1. Autotroph 2. Heterotroph 3. Biomass 4. Trophic Level 5. Decomposers

Use the correct key term to complete each of the following sentences.

1. ________ are types of heterotrophs that break down dead and decaying organisms.

2. ________ shows the mass or organisms in each trophic level.

3. Conservation of ________ states that matter cannot be created or destroyed.

Reviewing Main Ideas

Use the picture above to answer question 1–3.

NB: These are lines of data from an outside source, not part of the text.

-- pv_equiv track=rewrite | github.com/sinhakrishnendu/babappasnake | babappasnake/scripts/compare_alignment_methods.py | detect_significance_key
-- ===== SOURCE A (Python) =====
-- def detect_significance_key(rows: list[dict[str, str]]) -> str | None:
--     preferred = ("significant_BH_0.05", "significant_BH_0.1", "significant_BH")
--     available = {key for row in rows for key in row.keys()}
--     for key in preferred:
--         if key in available:
--             return key
--     for key in sorted(available):
--         if key.startswith("significant_BH_"):
--             return key
--     return None
-- ===== SOURCE B (Python) =====
-- def detect_significance_key(rows: list[dict[str, str]]) -> str | None:
--     for key in ("significant_BH_0.05", "significant_BH_0.1", "significant_BH"):
--         if any(key in row for row in rows):
--             return key
--     best = None
--     for row in rows:
--         for key in row:
--             if key.startswith("significant_BH_") and (best is None or key < best):
--                 best = key
--     return best
-- ===== Notes on version B (the rewrite author's own statement) =====
-- stated objective: alternative
-- what changed: Removes the union set and the sort: B scans rows directly per preferred key, and replaces sorted-then-first-match with a single running-minimum pass over prefix-matching keys.
import Mathlib
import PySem

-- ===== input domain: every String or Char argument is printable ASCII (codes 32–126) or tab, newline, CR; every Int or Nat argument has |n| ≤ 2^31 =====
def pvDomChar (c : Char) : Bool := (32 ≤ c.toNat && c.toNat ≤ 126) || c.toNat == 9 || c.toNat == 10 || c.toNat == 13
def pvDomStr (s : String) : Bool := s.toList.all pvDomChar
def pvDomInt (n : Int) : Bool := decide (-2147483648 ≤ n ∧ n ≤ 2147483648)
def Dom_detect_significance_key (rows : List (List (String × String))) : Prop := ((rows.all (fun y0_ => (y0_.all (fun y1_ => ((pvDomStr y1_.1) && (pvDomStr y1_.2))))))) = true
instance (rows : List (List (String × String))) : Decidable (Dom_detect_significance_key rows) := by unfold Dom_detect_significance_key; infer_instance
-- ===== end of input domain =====

-- B removes the union set and the sort: per-candidate scans, then one running-minimum pass. Return value only.

-- ===== PORT A =====
-- available = {key for row in rows for key in row.keys()}  (keys() of a dict given as assoc list: first occurrences)
def detect_significance_key (rows : List (List (String × String))) : Option String :=
  let available : PySem.Set String :=
    PySem.Set.ofList (rows.flatMap (fun row => PySem.List.dedup (row.map Prod.fst)))
  -- for key in preferred: if key in available: return key
  if PySem.Set.contains available "significant_BH_0.05" then some "significant_BH_0.05"
  else if PySem.Set.contains available "significant_BH_0.1" then some "significant_BH_0.1"
  else if PySem.Set.contains available "significant_BH" then some "significant_BH"
  else
    -- for key in sorted(available): if key.startswith("significant_BH_"): return key
    (PySem.List.sorted available (fun x => x) false).find?
      (fun k => PySem.Str.startswith k "significant_BH_")

-- ===== PORT B =====
-- any(key in row for row in rows)
def dskAltHas (rows : List (List (String × String))) (key : String) : Bool :=
  rows.any (fun row => row.any (fun p => p.1 == key))

-- if key.startswith("significant_BH_") and (best is None or key < best): best = key
def dskAltStep (best : Option String) (key : String) : Option String :=
  if PySem.Str.startswith key "significant_BH_" &&
      (match best with | none => true | some b => decide (key < b))
  then some key else best

def detect_significance_key_alt (rows : List (List (String × String))) : Option String :=
  if dskAltHas rows "significant_BH_0.05" then some "significant_BH_0.05"
  else if dskAltHas rows "significant_BH_0.1" then some "significant_BH_0.1"
  else if dskAltHas rows "significant_BH" then some "significant_BH"
  else
    rows.foldl (fun best row => row.foldl (fun best p => dskAltStep best p.1) best) none

-- ===== PRECONDITION & SPEC =====
def Spec_detect_significance_key (rows : List (List (String × String))) (out : Option String) : Prop := out = detect_significance_key_alt rows
instance (rows : List (List (String × String))) (out : Option String) : Decidable (Spec_detect_significance_key rows out) := by unfold Spec_detect_significance_key; infer_instance

-- ===== CLAIM (what is proved, stated in full; the proofs are below) =====
def Claim_equal_detect_significance_key : Prop := ∀ (rows : List (List (String × String))), Dom_detect_significance_key rows → Spec_detect_significance_key rows (detect_significance_key rows)

-- ===== LEMMAS AND PROOFS =====

-- the two membership tests agree
theorem dsk_has_iff (rows : List (List (String × String))) (key : String) :
    dskAltHas rows key = true ↔
      key ∈ rows.flatMap (fun row => PySem.List.dedup (row.map Prod.fst)) := by
  simp only [dskAltHas, List.any_eq_true, List.mem_flatMap, PySem.List.mem_dedup,
    List.mem_map, beq_iff_eq]

def dskP (k : String) : Bool := PySem.Str.startswith k "significant_BH_"

-- the common characterisation of both fallback results over a key list
def MinSpec (xs : List String) (o : Option String) : Prop :=
  match o with
  | none => ∀ y ∈ xs, dskP y = false
  | some m => m ∈ xs ∧ dskP m = true ∧ ∀ y ∈ xs, dskP y = true → m ≤ y

theorem minSpec_unique {xs : List String} {o₁ o₂ : Option String}
    (h₁ : MinSpec xs o₁) (h₂ : MinSpec xs o₂) : o₁ = o₂ := by
  match o₁, o₂, h₁, h₂ with
  | none, none, _, _ => rfl
  | none, some m, h₁, h₂ => exact absurd h₂.2.1 (by simp [h₁ m h₂.1])
  | some m, none, h₁, h₂ => exact absurd h₁.2.1 (by simp [h₂ m h₁.1])
  | some m₁, some m₂, h₁, h₂ =>
    exact congrArg some (le_antisymm (h₁.2.2 m₂ h₂.1 h₂.2.1) (h₂.2.2 m₁ h₁.1 h₁.2.1))

-- find? on a strictly increasing list returns the minimum match
theorem find?_minSpec : ∀ (s : List String), s.Pairwise (· < ·) → MinSpec s (s.find? dskP) := by
  intro s hp
  induction s with
  | nil => simp [MinSpec]
  | cons a t ih =>
    rcases List.pairwise_cons.mp hp with ⟨ha, ht⟩
    by_cases hpa : dskP a = true
    · simp only [List.find?_cons_of_pos hpa, MinSpec]
      refine ⟨List.mem_cons_self, hpa, ?_⟩
      intro y hy _
      rcases List.mem_cons.mp hy with rfl | hy
      · exact le_refl _
      · exact le_of_lt (ha y hy)
    · have hpa' : dskP a = false := by simpa using hpa
      rw [List.find?_cons_of_neg (by simp [hpa'])]
      have := ih ht
      cases hfind : t.find? dskP with
      | none =>
        simp only [hfind, MinSpec] at this ⊢
        intro y hy
        rcases List.mem_cons.mp hy with rfl | hy
        · exact hpa'
        · exact this y hy
      | some m =>
        simp only [hfind, MinSpec] at this ⊢
        refine ⟨List.mem_cons_of_mem _ this.1, this.2.1, ?_⟩
        intro y hy hpy
        rcases List.mem_cons.mp hy with rfl | hy
        · exact absurd hpy (by simp [hpa'])
        · exact this.2.2 y hy hpy

-- B's step, rephrased
theorem dskAltStep_eq (best : Option String) (key : String) :
    dskAltStep best key =
      if dskP key = true then
        (match best with | none => some key | some b => some (min key b))
      else best := by
  unfold dskAltStep dskP
  generalize PySem.Str.startswith key "significant_BH_" = c
  cases c with
  | false => cases best <;> simp
  | true =>
    cases best with
    | none => simp
    | some b =>
      by_cases hlt : key < b
      · simp [hlt, min_eq_left (le_of_lt hlt)]
      · simp [hlt, min_eq_right (le_of_not_gt hlt)]

-- invariant of B's folded minimum over one key list
theorem foldl_step_minSpec (ys : List String) :
    ∀ (acc : Option String) (xs : List String), MinSpec xs acc →
      MinSpec (xs ++ ys) (ys.foldl dskAltStep acc) := by
  induction ys with
  | nil => intro acc xs h; simpa using h
  | cons a t ih =>
    intro acc xs h
    have hstep : MinSpec (xs ++ [a]) (dskAltStep acc a) := by
      rw [dskAltStep_eq]
      by_cases hpa : dskP a = true
      · simp only [hpa]
        cases acc with
        | none =>
          simp only [MinSpec] at h ⊢
          refine ⟨by simp, hpa, ?_⟩
          intro y hy hpy
          rcases List.mem_append.mp hy with hy | hy
          · exact absurd hpy (by simp [h y hy])
          · simp at hy; subst hy; exact le_refl _
        | some b =>
          simp only [MinSpec] at h ⊢
          refine ⟨?_, ?_, ?_⟩
          · rcases le_total a b with hab | hab
            · simp [min_eq_left hab]
            · exact List.mem_append.mpr (Or.inl (by simpa [min_eq_right hab] using h.1))
          · rcases le_total a b with hab | hab
            · simpa [min_eq_left hab] using hpa
            · simpa [min_eq_right hab] using h.2.1
          · intro y hy hpy
            rcases List.mem_append.mp hy with hy | hy
            · exact le_trans (min_le_right a b) (h.2.2 y hy hpy)
            · have hya : y = a := by simpa using hy
              rw [hya]; exact min_le_left a b
      · have hpa' : dskP a = false := by simpa using hpa
        rw [if_neg (by simp [hpa'])]
        cases acc with
        | none =>
          simp only [MinSpec] at h ⊢
          intro y hy
          rcases List.mem_append.mp hy with hy | hy
          · exact h y hy
          · have hya : y = a := by simpa using hy
            rw [hya]; exact hpa'
        | some b =>
          simp only [MinSpec] at h ⊢
          refine ⟨List.mem_append.mpr (Or.inl h.1), h.2.1, ?_⟩
          intro y hy hpy
          rcases List.mem_append.mp hy with hy | hy
          · exact h.2.2 y hy hpy
          · simp at hy; subst hy; exact absurd hpy (by simp [hpa'])
    have := ih (dskAltStep acc a) (xs ++ [a]) hstep
    simpa [List.append_assoc] using this

-- MinSpec only depends on which strings occur
theorem minSpec_congr {xs ys : List String} (h : ∀ z, z ∈ xs ↔ z ∈ ys) {o : Option String}
    (hx : MinSpec xs o) : MinSpec ys o := by
  cases o with
  | none => intro y hy; exact hx y ((h y).mpr hy)
  | some m => exact ⟨(h m).mp hx.1, hx.2.1, fun y hy => hx.2.2 y ((h y).mpr hy)⟩

-- B's double fold satisfies MinSpec over the flattened key list
theorem alt_fold_minSpec (rows : List (List (String × String))) :
    MinSpec (rows.flatMap (fun row => row.map Prod.fst))
      (rows.foldl (fun best row => row.foldl (fun best p => dskAltStep best p.1) best) none) := by
  suffices h : ∀ (acc : Option String) (xs : List String), MinSpec xs acc →
      MinSpec (xs ++ rows.flatMap (fun row => row.map Prod.fst))
        (rows.foldl (fun best row => row.foldl (fun best p => dskAltStep best p.1) best) acc) by
    simpa using h none [] (by simp [MinSpec])
  induction rows with
  | nil => intro acc xs h; simpa using h
  | cons r t ih =>
    intro acc xs h
    have hr : r.foldl (fun best p => dskAltStep best p.1) acc
        = (r.map Prod.fst).foldl dskAltStep acc := by
      rw [List.foldl_map]
    have h1 : MinSpec (xs ++ r.map Prod.fst) (r.foldl (fun best p => dskAltStep best p.1) acc) := by
      rw [hr]; exact foldl_step_minSpec _ acc xs h
    have := ih (r.foldl (fun best p => dskAltStep best p.1) acc) (xs ++ r.map Prod.fst) h1
    simpa [List.append_assoc] using this

-- ===== VERDICT (by name: the statement is the Claim_ definition above) =====
theorem detect_significance_key_spec : Claim_equal_detect_significance_key := by
  intro rows _
  unfold Spec_detect_significance_key detect_significance_key detect_significance_key_alt
  have hmem : ∀ key : String,
      PySem.Set.contains
        (PySem.Set.ofList (rows.flatMap (fun row => PySem.List.dedup (row.map Prod.fst)))) key
        = dskAltHas rows key := by
    intro key
    apply Bool.eq_iff_iff.mpr
    rw [dsk_has_iff]
    simp only [PySem.Set.contains_iff, PySem.Set.mem_ofList]
  simp only [hmem]
  by_cases h1 : dskAltHas rows "significant_BH_0.05" = true
  · simp [h1]
  · simp only [Bool.not_eq_true] at h1
    by_cases h2 : dskAltHas rows "significant_BH_0.1" = true
    · simp [h1, h2]
    · simp only [Bool.not_eq_true] at h2
      by_cases h3 : dskAltHas rows "significant_BH" = true
      · simp [h1, h2, h3]
      · simp only [Bool.not_eq_true] at h3
        simp only [h1, h2, h3, Bool.false_eq_true, if_false]
        -- both fallbacks satisfy MinSpec over the same key set
        have hA := find?_minSpec _
          (PySem.List.sorted_ofList_pairwise_lt
            (rows.flatMap (fun row => PySem.List.dedup (row.map Prod.fst))))
        have hB := alt_fold_minSpec rows
        refine minSpec_unique (xs := rows.flatMap (fun row => row.map Prod.fst))
          (minSpec_congr ?_ hA) hB
        intro z
        simp [PySem.List.mem_sorted, PySem.Set.mem_ofList]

1. Which organism(s) between W, X, Y, and Z, represent a herbivore?

a. W b. X c. W, X, and Y d. W, and Y

2. Which organism(s) between W, X, Y, and Z, represent a secondary consumer?

a. X b. W and Y c. W, Y, and Z d. Z

3. Which organism between W, X, Y, and

Z, represents the apex predator in the food web?

a. W b. X c. Y d. Z

4. How much energy is transferred from

one trophic level to the next? a. 90% b. 20% c. 50% d. 10%

Making Connections

1. Explain the role of photosynthesis and cellular respiration in the cycling of matter and the flow of energy through the ecosystem.

2. How would removing a species from a food web affect the remaining organisms in the food web?

3. Describe the relationship between producer, herbivore, and carnivore.

4. Explain why scientists say that decomposers can be found anywhere on an energy pyramid.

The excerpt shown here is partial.